The fourth of the seventeen pamphlets bound together in volume number 290 of the J N Dickons Collection is a slim eight-page account, plus portrait, of Sir Henry Mitchell of Bradford. The pages are taken from a book of which neither title, nor author, nor publisher, nor date (1880s?) is noted. Two other biographies accompany Mitchell on JND 290 from the same anonymous source. One is on The Worshipful Mayor of Bradford, Mr Angus Holden, and the other is on Lawrence Game, a prominent lawyer and MP for East Leeds (number 3 and 5).

Opposite the Local Studies Library at the bottom of the Manchester Road is Sir Henry Mitchell House, currently the base of some of Bradford Council’s staff, but few people know who Sir Henry Mitchell was, or did. But in the book store in the depths of Margaret Macmillan Tower, is the answer. Although brief, the account is concise and fact-filled, lucid and fulsome.

Henry was born in 1824 at Esholt and aged fourteen he commenced learning the different processes of wool sorting, combing, spinning and weaving. In 1842 he was  appointed Manager for Messrs William Fison & Co., of Bradford, of which  W E Forster, M.P. was a partner. 1848 finds Mitchell as a Buyer for Messrs A & S Henry & Co. of Bradford, becoming a partner in 1852. In the next few years Mitchell becomes a leading figure in the commercial life of Bradford. He was elected a member of Bradford Town Council in 1870 and was a councillor for 21 years, being made an Alderman in 1874. He was also an influential and active member of the Bradford Chamber of Commerce, being elected President on four occasions. In 1876 he was the English Judge for woollen and silk fabrics at the Philadelphia Centennial Exhibition. Two years later he was Vice-president of the jurors selected to adjudicate upon worsted yarns and fabrics at the Paris Exhibition of 1878.

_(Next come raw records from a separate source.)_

-- pv_equiv track=rewrite | github.com/beomwon/Algorithm | 프로그래머스/unrated/181857. 배열의 길이를 2의 거듭제곱으로 만들기/배열의 길이를 2의 거듭제곱으로 만들기.py | solution
-- ===== SOURCE A (Python) =====
-- def solution(arr):
--     _len, t = len(arr), 0
--     while True:
--         if _len <= 2**t: break
--         t += 1
--     result = [0] * (2**t)
--     result[:_len] = arr
--     return result
-- ===== SOURCE B (Python) =====
-- def solution(arr):
--     size = 1 << (max(len(arr), 1) - 1).bit_length()
--     return arr + [0] * (size - len(arr))
-- ===== Notes on version B (the rewrite author's own statement) =====
-- stated objective: idiomatic
-- what changed: Replaces the incrementing while-loop exponent search and allocate-then-slice-assign pattern with a closed-form padded length via bit_length and direct concatenation arr + [0]*(size-len).
import Mathlib
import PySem

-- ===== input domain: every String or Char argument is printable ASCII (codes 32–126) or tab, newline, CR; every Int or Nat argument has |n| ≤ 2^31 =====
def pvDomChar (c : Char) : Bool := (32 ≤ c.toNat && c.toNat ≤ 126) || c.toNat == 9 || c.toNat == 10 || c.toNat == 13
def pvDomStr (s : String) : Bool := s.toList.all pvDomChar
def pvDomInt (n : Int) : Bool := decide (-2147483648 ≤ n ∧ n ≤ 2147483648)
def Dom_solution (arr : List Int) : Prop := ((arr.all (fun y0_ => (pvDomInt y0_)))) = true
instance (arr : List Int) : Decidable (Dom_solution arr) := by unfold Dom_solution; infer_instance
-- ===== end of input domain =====

-- B pads with a closed-form bit_length size instead of A's while-loop exponent search; return values proved equal on all inputs.

-- ===== PORT A =====
-- the 'while True: if _len <= 2**t: break; t += 1' loop, returning the final t
def solutionLoop (n t : Nat) : Nat :=
  if n ≤ 2 ^ t then t else solutionLoop n (t + 1)
termination_by n - 2 ^ t
decreasing_by
  have h1 : 2 ^ t < 2 ^ (t + 1) := Nat.pow_lt_pow_right (by norm_num) (Nat.lt_succ_self t)
  omega

def solution (arr : List Int) : List Int :=
  let _len := arr.length
  let t := solutionLoop _len 0
  -- result = [0] * (2**t); result[:_len] = arr  (slice assignment with _len ≤ 2**t)
  let result := List.replicate (2 ^ t) (0 : Int)
  arr ++ result.drop _len

-- ===== PORT B =====
def solution_alt (arr : List Int) : List Int :=
  -- size = 1 << (max(len(arr), 1) - 1).bit_length()  (bit_length of a Nat = Nat.size)
  let size := 1 <<< Nat.size (max arr.length 1 - 1)
  arr ++ List.replicate (size - arr.length) (0 : Int)

-- ===== PRECONDITION & SPEC =====
def Spec_solution (arr : List Int) (out : List Int) : Prop := out = solution_alt arr
instance (arr : List Int) (out : List Int) : Decidable (Spec_solution arr out) := by unfold Spec_solution; infer_instance

-- ===== CLAIM (what is proved, stated in full; the proofs are below) =====
def Claim_equal_solution : Prop := ∀ (arr : List Int), Dom_solution arr → Spec_solution arr (solution arr)

-- ===== LEMMAS AND PROOFS =====

-- A's loop condition n ≤ 2^t is equivalent to Nat.size (n-1) ≤ t (Nat subtraction)
theorem loop_cond_iff (n t : Nat) : n ≤ 2 ^ t ↔ Nat.size (n - 1) ≤ t := by
  rw [Nat.size_le]
  have h : 1 ≤ 2 ^ t := Nat.one_le_two_pow
  omega

theorem solutionLoop_eq (n : Nat) : ∀ k t, Nat.size (n - 1) - t = k → t ≤ Nat.size (n - 1) →
    solutionLoop n t = Nat.size (n - 1) := by
  intro k
  induction k with
  | zero =>
    intro t hk ht
    have : t = Nat.size (n - 1) := by omega
    subst this
    rw [solutionLoop, if_pos ((loop_cond_iff n _).mpr le_rfl)]
  | succ k ih =>
    intro t hk ht
    rw [solutionLoop]
    split
    · next h => exact le_antisymm ht ((loop_cond_iff n t).mp h)
    · next h =>
      have ht' : ¬ Nat.size (n - 1) ≤ t := fun h' => h ((loop_cond_iff n t).mpr h')
      exact ih (t + 1) (by omega) (by omega)

theorem size_max_sub (n : Nat) : Nat.size (max n 1 - 1) = Nat.size (n - 1) := by
  rcases Nat.eq_zero_or_pos n with h | h
  · subst h; rfl
  · congr 1; omega

-- ===== VERDICT (by name: the statement is the Claim_ definition above) =====
theorem solution_spec : Claim_equal_solution := by
  intro arr _
  unfold Spec_solution solution solution_alt
  simp only
  rw [solutionLoop_eq arr.length (Nat.size (arr.length - 1) - 0) 0 rfl (Nat.zero_le _),
      size_max_sub, Nat.one_shiftLeft, List.drop_replicate]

Education as well as textiles was a passion in Mitchell’s life. He was a member of the first School Board elected for Bradford, Vice-President of the Bradford Mechanics’ Institute, and a Governor of Bradford Grammar School. But his greatest work was in connection with the Bradford Technical College.

‘He saw clearly that if England was to retain her supremacy in the production of worsted fabrics, it was necessary that a higher and more systematic training should be adopted on the part of those whose lot it would be to carry the trade forward in the face of foreign competition; and he set his heart upon the establishment of a Technical College in Bradford which should at least equal anything of the kind attempted abroad.

The College was erected at a cost of £40,000, of which Sir Henry subscribed £10,000. The College was opened by The Prince of Wales in June 1882, with Mitchell appointed President. He was made an Honorary Member of the Worshipful Company of Clothworkers in honour of his work in promoting textile education, and a member of the Board of Governors of the City and Guilds of London Institute.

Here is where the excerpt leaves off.